At 4 months old we went back to CHOP for Jacob’s second open heart surgery (Stage 2: bi-directional Glenn). They thought his septum had grown back and went in to clear some more and a hole was punctured in the back of his heart. This is common when going back to get the septum. Thankfully he has an amazing Surgeon and he was able to (with difficulty) close up the hole and stop the bleeding. Jacob recovered amazingly well and we were home just 6 days later.

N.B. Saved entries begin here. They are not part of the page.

-- ===== VERDICT (by name: the statement is the Claim_ definition above) =====
theorem iter_matches_in_file_py_spec : Claim_equal_iter_matches_in_file_py := by
  intro lines q cs sl _
  show iter_matches_in_file_py lines q cs sl = iter_matches_in_file_py_alt lines q cs sl
  unfold iter_matches_in_file_py iter_matches_in_file_py_alt
  dsimp only []
  have hs : (0 : Int) ≤ max 0 (sl - 1) := le_max_left _ _
  obtain ⟨m, hm⟩ : ∃ m : Nat, max 0 (sl - 1) = (m : Int) := ⟨(max 0 (sl - 1)).toNat, (Int.toNat_of_nonneg hs).symm⟩
  have hlen : PySem.List.len lines = ((lines.length : Nat) : Int) := rfl
  rw [hm, hlen]
  rw [PySem.List.slice_from lines (by positivity : (0:Int) ≤ (m:Int)), Int.toNat_natCast]
  rw [show (max 0 ((m : Int) - 2)) = ((m - 2 : Nat) : Int) by omega]
  rw [PySem.List.slice_natCast]
  have hseed : ((List.drop (m - 2) lines).take (m - (m - 2))).map trunc_b
      = ((lines.take m).map trunc_b).drop (m - 2) := by
    rw [← List.map_drop, List.drop_take]
  rw [hseed]
  rw [loop_eq lines q cs (lines.drop m) m [] rfl]
  simp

Jacob started drinking by mouth and within a few months he no longer needed to eat by his g-tube. This kid has a HUGE appetite; he made up for lost time lol. When he turned a year old we had some more testing done because of his “unique” breathing. We learned that both of his vocal cords were paralyzed. Scar tissue had built up around the vocal cords tethering them together. His airway is the size of a pinhole. It is amazing he could even breathe without assistance. Only 5% of kids with the airway can breathe without a Tracheotomy tube and he not only has half of an airway but also has half of a heart! 

Even though Jacob has continued to be able to keep his oxygen at a good level for his heart his breathing is dangerous for him. He is exerting too much effort just to breathe and as he gets older it will become more difficult. Doctors in the top two airway hospitals both agreed that he needed a complete airway reconstruction. Jacob had the surgery on April 25, 2012. The recovery was extremely difficult. He had to be on a ton of medication to keep him sedated for 10 days and even with the meds he would wake up and thrash. He had a few IV infiltrations, one caused a blood clot in his jugular. After doing some testing we found out that Jake also has a rare Factor IV Leiden gene mutation. This gene makes him at a higher risk for blood clots if he is in bed recovering and immobile for a long period of time. Now that we know we will have to make sure he is on stronger blood thinners after any major surgery or hospital stay. Despite the setbacks Jacob recovered well and was home a month after his surgery. Since then all scopes have shown that his airway has healed beautifully and he no longer has a loud strider.

Jacob is scheduled to have his third open heart surgery (Fontan) on July 16th. This is the third in the series of surgeries that he needs in order to survive. After this surgery his oxygen levels should increase. Right now his oxygen is usually in the high 70s or low 80s. After this surgery he should be in the 90s. He also should have a ton more energy which is really hard to imagine. He is such an energetic little boy already, I don't see how he can get even more energy lol. 

This life is not easy. It is scary but it is also beautiful; watching him smile and play like any other child. His smile is brighter than anything I have ever seen.  I refuse to spend my life fearing Jacob’s death, instead I spend it focusing on the beautiful life that we were given. Jacob may need a transplant one day, but the way I look at it is 30 years ago his diagnosis was 100% fatal. Today some centers have a 92% success rate. Who knows what they will come up with in another 30 years. Where there is life, there is always HOPE!